1.2 KiB
1.2 KiB
name, description
| name | description |
|---|---|
| fast-mlx | Optimize MLX code for performance and memory. Use when asked to implement or speed up MLX models or algorithms, reduce latency/throughput bottlenecks, tune lazy evaluation, type promotion, fast ops, compilation, memory use, or profiling. |
Fast MLX
Workflow
- Looks for opportunities to compile functions of mostly elementwise operations.

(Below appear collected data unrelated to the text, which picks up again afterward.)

-- pv_equiv track=rewrite | github.com/htang7415/Code-Lab | modules/software-engineering/security-basics/least-privilege/python/least_privilege.py | least_privilege_scopes
-- ===== SOURCE A (Python) =====
-- def least_privilege_scopes(
--     requested_capabilities: list[str],
--     capability_scopes: dict[str, list[str]],
-- ) -> list[str]:
--     if not requested_capabilities:
--         raise ValueError("requested_capabilities must be non-empty")
--
--     scopes: set[str] = set()
--     for capability in requested_capabilities:
--         cleaned_capability = capability.strip()
--         if not cleaned_capability:
--             raise ValueError("requested capabilities must be non-empty")
--         if cleaned_capability not in capability_scopes:
--             raise ValueError(f"unknown capability: {cleaned_capability}")
--         scopes.update(scope.strip() for scope in capability_scopes[cleaned_capability] if scope.strip())
--     return sorted(scopes)
-- ===== SOURCE B (Python) =====
-- def least_privilege_scopes(
--     requested_capabilities: list[str],
--     capability_scopes: dict[str, list[str]],
-- ) -> list[str]:
--     if not requested_capabilities:
--         raise ValueError("requested_capabilities must be non-empty")
--
--     # stage 1: validate everything up front, remembering the cleaned names
--     cleaned_caps: list[str] = []
--     for capability in requested_capabilities:
--         cleaned_capability = capability.strip()
--         if not cleaned_capability:
--             raise ValueError("requested capabilities must be non-empty")
--         if cleaned_capability not in capability_scopes:
--             raise ValueError(f"unknown capability: {cleaned_capability}")
--         cleaned_caps.append(cleaned_capability)
--
--     # stage 2: maintain the answer directly as a sorted duplicate-free list,
--     # inserting each cleaned scope in place (no set, no final sort)
--     result: list[str] = []
--     for cap in cleaned_caps:
--         for scope in capability_scopes[cap]:
--             s = scope.strip()
--             if s:
--                 result = _insert_unique_sorted(result, s)
--     return result
--
--
-- def _insert_unique_sorted(sorted_list: list[str], s: str) -> list[str]:
--     i = 0
--     n = len(sorted_list)
--     while i < n and sorted_list[i] < s:
--         i += 1
--     if i < n and sorted_list[i] == s:
--         return sorted_list
--     return sorted_list[:i] + [s] + sorted_list[i:]
-- ===== Notes on version B (the rewrite author's own statement) =====
-- stated objective: alternative
-- what changed: A accumulates into a hash set inside the validation loop and sorts the set at the end; B first validates all capabilities in a separate pass, then builds the answer incrementally as a sorted duplicate-free list by ordered insertion of each cleaned scope, so there is no set and no final sort
import Mathlib
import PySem

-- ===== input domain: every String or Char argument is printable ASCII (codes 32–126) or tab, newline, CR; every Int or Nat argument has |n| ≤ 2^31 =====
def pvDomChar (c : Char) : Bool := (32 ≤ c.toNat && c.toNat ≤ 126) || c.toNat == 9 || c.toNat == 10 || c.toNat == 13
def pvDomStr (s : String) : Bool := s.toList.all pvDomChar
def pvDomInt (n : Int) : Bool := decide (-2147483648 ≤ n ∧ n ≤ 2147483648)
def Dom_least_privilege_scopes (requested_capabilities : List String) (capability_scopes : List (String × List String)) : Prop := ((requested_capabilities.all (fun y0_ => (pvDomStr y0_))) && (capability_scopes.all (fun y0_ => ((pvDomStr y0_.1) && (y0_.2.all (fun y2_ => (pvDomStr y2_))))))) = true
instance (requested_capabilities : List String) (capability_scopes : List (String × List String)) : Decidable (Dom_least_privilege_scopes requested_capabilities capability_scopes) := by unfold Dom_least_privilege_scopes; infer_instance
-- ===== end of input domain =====

-- B replaces A's hash-set accumulation + final sorted() by a two-stage algorithm:
-- validate all capabilities first, then build the answer directly as a sorted
-- duplicate-free list via ordered insertion of each cleaned scope (alternative).

-- ===== PORT A =====
-- 'scope.strip() for scope in lst if scope.strip()'
def lpsClean (lst : List String) : List String :=
  (lst.filter (fun s => PySem.Str.strip s != "")).map PySem.Str.strip

-- A's validation-and-collection loop; none = ValueError
def lpsLoopA (caps : List String) (d : PySem.Dict String (List String))
    (scopes : PySem.Set String) : Option (PySem.Set String) :=
  match caps with
  | [] => some scopes
  | c :: rest =>
    let cc := PySem.Str.strip c
    if cc = "" then none
    else match d.get? cc with
      | none => none
      | some lst => lpsLoopA rest d (PySem.Set.update scopes (lpsClean lst))

def least_privilege_scopes (requested_capabilities : List String) (capability_scopes : List (String × List String)) : List String :=
  if requested_capabilities = [] then []  -- Python: raise ValueError
  else match lpsLoopA requested_capabilities (PySem.Dict.ofList capability_scopes) PySem.Set.empty with
    | none => []                           -- Python: raise ValueError
    | some s => PySem.List.sorted s (fun x => x) false

-- ===== PORT B =====
-- B's stage 1: validate every capability, returning the cleaned names; none = ValueError
def lpsValidate (caps : List String) (d : PySem.Dict String (List String)) : Option (List String) :=
  match caps with
  | [] => some []
  | c :: rest =>
    let cc := PySem.Str.strip c
    if cc = "" then none
    else if d.contains cc then (lpsValidate rest d).map (cc :: ·)
    else none

-- _insert_unique_sorted: insert s into a sorted nodup list, skipping if present
def lpsInsert (acc : List String) (s : String) : List String :=
  match acc with
  | [] => [s]
  | x :: xs =>
    if x < s then x :: lpsInsert xs s
    else if x = s then x :: xs
    else s :: x :: xs

-- B's stage 2 inner body: strip the scope, insert it if non-empty
def lpsStep (acc : List String) (scope : String) : List String :=
  let s := PySem.Str.strip scope
  if s ≠ "" then lpsInsert acc s else acc

-- B's stage 2: nested loops over the validated capabilities and their scope lists
def lpsCollect (caps : List String) (d : PySem.Dict String (List String))
    (acc : List String) : List String :=
  match caps with
  | [] => acc
  | c :: rest => lpsCollect rest d ((d.getD c []).foldl lpsStep acc)

def least_privilege_scopes_alt (requested_capabilities : List String) (capability_scopes : List (String × List String)) : List String :=
  if requested_capabilities = [] then []  -- Python: raise ValueError
  else match lpsValidate requested_capabilities (PySem.Dict.ofList capability_scopes) with
    | none => []                           -- Python: raise ValueError
    | some caps => lpsCollect caps (PySem.Dict.ofList capability_scopes) []

-- ===== PRECONDITION & SPEC =====
-- Pre_ excludes exactly the inputs on which A raises ValueError: an empty request list,
-- a capability that strips to empty, or a capability absent from the dict.
def Pre_least_privilege_scopes (requested_capabilities : List String) (capability_scopes : List (String × List String)) : Prop :=
  requested_capabilities ≠ [] ∧
  ∀ c ∈ requested_capabilities, PySem.Str.strip c ≠ "" ∧
    (PySem.Dict.ofList capability_scopes).contains (PySem.Str.strip c) = true
instance (requested_capabilities : List String) (capability_scopes : List (String × List String)) : Decidable (Pre_least_privilege_scopes requested_capabilities capability_scopes) := by unfold Pre_least_privilege_scopes; infer_instance

def pvWitness_least_privilege_scopes : List String × (List (String × List String)) :=
  (["read", " write "], [("read", ["a", "b ", " a"]), ("write", ["c", " "])])

def Spec_least_privilege_scopes (requested_capabilities : List String) (capability_scopes : List (String × List String)) (out : List String) : Prop := out = least_privilege_scopes_alt requested_capabilities capability_scopes
instance (requested_capabilities : List String) (capability_scopes : List (String × List String)) (out : List String) : Decidable (Spec_least_privilege_scopes requested_capabilities capability_scopes out) := by unfold Spec_least_privilege_scopes; infer_instance

-- ===== CLAIM (what is proved, stated in full; the proofs are below) =====
def Claim_equal_least_privilege_scopes : Prop := ∀ (requested_capabilities : List String) (capability_scopes : List (String × List String)), Dom_least_privilege_scopes requested_capabilities capability_scopes → Pre_least_privilege_scopes requested_capabilities capability_scopes → Spec_least_privilege_scopes requested_capabilities capability_scopes (least_privilege_scopes requested_capabilities capability_scopes)

-- ===== LEMMAS AND PROOFS =====

-- the flattened list of all cleaned scopes of the (already-cleaned) capabilities
def lpsFlat (caps : List String) (d : PySem.Dict String (List String)) : List String :=
  caps.flatMap (fun cc => lpsClean (d.getD cc []))

-- A's loop produces exactly set(flattened cleaned scopes)
theorem lpsLoopA_eq (caps : List String) (d : PySem.Dict String (List String)) :
    ∀ S : PySem.Set String,
      (∀ c ∈ caps, PySem.Str.strip c ≠ "" ∧ d.contains (PySem.Str.strip c) = true) →
      lpsLoopA caps d S = some (PySem.Set.update S (lpsFlat (caps.map PySem.Str.strip) d)) := by
  induction caps with
  | nil => intro S _; simp [lpsLoopA, lpsFlat, PySem.Set.update]
  | cons c rest ih =>
    intro S h
    obtain ⟨hne, hcon⟩ := h c (List.mem_cons_self ..)
    have hget : (d.get? (PySem.Str.strip c)).isSome := by
      rw [← PySem.Dict.contains_eq_isSome_get?]; exact hcon
    obtain ⟨lst, hlst⟩ := Option.isSome_iff_exists.mp hget
    have hgetD : d.getD (PySem.Str.strip c) [] = lst := by
      simp [PySem.Dict.getD, hlst]
    rw [show (c :: rest).map PySem.Str.strip
        = PySem.Str.strip c :: rest.map PySem.Str.strip from rfl]
    simp only [lpsLoopA, hne, hlst]
    rw [ih _ (fun c hc => h c (List.mem_cons_of_mem _ hc))]
    simp [lpsFlat, PySem.Set.update, hgetD, List.foldl_append]

-- B's validation returns the cleaned capability names
theorem lpsValidate_eq (caps : List String) (d : PySem.Dict String (List String)) :
    (∀ c ∈ caps, PySem.Str.strip c ≠ "" ∧ d.contains (PySem.Str.strip c) = true) →
    lpsValidate caps d = some (caps.map PySem.Str.strip) := by
  induction caps with
  | nil => intro _; rfl
  | cons c rest ih =>
    intro h
    obtain ⟨hne, hcon⟩ := h c (List.mem_cons_self ..)
    simp [lpsValidate, hne, hcon, ih (fun c hc => h c (List.mem_cons_of_mem _ hc))]

-- the conditional inner step over raw scopes = plain insertion over cleaned ones
theorem foldl_lpsStep (lst : List String) :
    ∀ acc, lst.foldl lpsStep acc = (lpsClean lst).foldl lpsInsert acc := by
  induction lst with
  | nil => intro acc; rfl
  | cons s t ih =>
    intro acc
    by_cases h : PySem.Str.strip s = "" <;>
      simp [lpsClean, lpsStep, h, List.foldl, ih]

-- B's nested collection = one fold of lpsInsert over the flattened cleaned scopes
theorem lpsCollect_eq (caps : List String) (d : PySem.Dict String (List String)) :
    ∀ acc, lpsCollect caps d acc = (lpsFlat caps d).foldl lpsInsert acc := by
  induction caps with
  | nil => intro acc; simp [lpsCollect, lpsFlat]
  | cons c rest ih =>
    intro acc
    simp only [lpsCollect, lpsFlat, List.flatMap_cons, List.foldl_append]
    rw [ih, foldl_lpsStep]
    rfl

-- inserting into a strictly sorted list keeps it strictly sorted; members = old ∪ {s}
theorem lpsInsert_spec (s : String) : ∀ acc : List String, acc.Pairwise (· < ·) →
    (lpsInsert acc s).Pairwise (· < ·) ∧
      ∀ y, y ∈ lpsInsert acc s ↔ y ∈ acc ∨ y = s := by
  intro acc
  induction acc with
  | nil => intro _; simp [lpsInsert]
  | cons x xs ih =>
    intro hpw
    obtain ⟨hx, hxs⟩ := List.pairwise_cons.mp hpw
    by_cases h1 : x < s
    · obtain ⟨hpw', hmem'⟩ := ih hxs
      rw [lpsInsert, if_pos h1]
      constructor
      · refine List.pairwise_cons.mpr ⟨?_, hpw'⟩
        intro y hy
        rcases (hmem' y).mp hy with hy' | rfl
        · exact hx y hy'
        · exact h1
      · intro y; simp [hmem' y]; tauto
    · by_cases h2 : x = s
      · rw [lpsInsert, if_neg h1, if_pos h2]
        exact ⟨hpw, fun y => by subst h2; simp; tauto⟩
      · have hsx : s < x := lt_of_le_of_ne (not_lt.mp h1) (fun h => h2 h.symm)
        rw [lpsInsert, if_neg h1, if_neg h2]
        constructor
        · refine List.pairwise_cons.mpr ⟨?_, hpw⟩
          intro y hy
          rcases List.mem_cons.mp hy with rfl | hy'
          · exact hsx
          · exact lt_trans hsx (hx y hy')
        · intro y; simp; tauto

theorem lpsFold_spec (L : List String) : ∀ acc : List String, acc.Pairwise (· < ·) →
    (L.foldl lpsInsert acc).Pairwise (· < ·) ∧
      ∀ y, y ∈ L.foldl lpsInsert acc ↔ y ∈ acc ∨ y ∈ L := by
  induction L with
  | nil => intro acc h; simpa using h
  | cons s t ih =>
    intro acc h
    obtain ⟨h1, h2⟩ := lpsInsert_spec s acc h
    obtain ⟨h3, h4⟩ := ih _ h1
    refine ⟨h3, fun y => ?_⟩
    rw [List.foldl_cons] at *
    simp [h4 y, h2 y]; tauto

-- the real content: sorted(set(L)) = fold of ordered-unique insertion over L
theorem sorted_set_eq_fold (L : List String) :
    PySem.List.sorted (PySem.Set.update PySem.Set.empty L) (fun x => x) false
      = L.foldl lpsInsert [] := by
  obtain ⟨hpw, hmem⟩ := lpsFold_spec L [] (by simp)
  have hupd : PySem.Set.update PySem.Set.empty L = PySem.Set.ofList L := by
    simp [PySem.Set.update, PySem.Set.ofList_eq_foldl, PySem.Set.empty]
  rw [hupd]
  refine PySem.List.sorted_eq_of_perm_of_pairwise_lt _ _ _ ?_ hpw
  have hnd : (L.foldl lpsInsert []).Nodup := hpw.imp ne_of_lt
  rw [List.perm_ext_iff_of_nodup hnd (PySem.Set.nodup_ofList L)]
  intro y
  rw [hmem y]
  simp [PySem.Set.mem_ofList]

-- ===== VERDICT (by name: the statement is the Claim_ definition above) =====
theorem least_privilege_scopes_spec : Claim_equal_least_privilege_scopes := by
  intro rc cs _ hpre
  obtain ⟨hne, hall⟩ := hpre
  unfold Spec_least_privilege_scopes least_privilege_scopes least_privilege_scopes_alt
  rw [if_neg hne, if_neg hne,
      lpsLoopA_eq rc (PySem.Dict.ofList cs) PySem.Set.empty hall,
      lpsValidate_eq rc (PySem.Dict.ofList cs) hall]
  dsimp only
  rw [lpsCollect_eq]
  exact sorted_set_eq_fold _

- For models with fixed shape inputs or where the shapes don't change much, compile the entire graph
- Replace slow implementations with MLX fast ops
- Identify evaluation boundaries and unintended sync points (
mx.eval,item(), NumPy conversions). - Check dtype promotion and scalar usage; keep precision consistent with intent.
- Review compilation strategy; avoid unnecessary recompiles and closure captures.
- Reduce peak memory via lazy loading order and releasing temporaries before
mx.eval. - Suggest profiling steps if the bottleneck is unclear.
References
- Read
references/fast-mlx-guide.mdfor detailed tips and examples. Use it as the source of truth.
Output expectations
- Provide concrete code changes with brief rationale
- Call out changes that need user confirmation (e.g., enabling async eval or shapeless compile).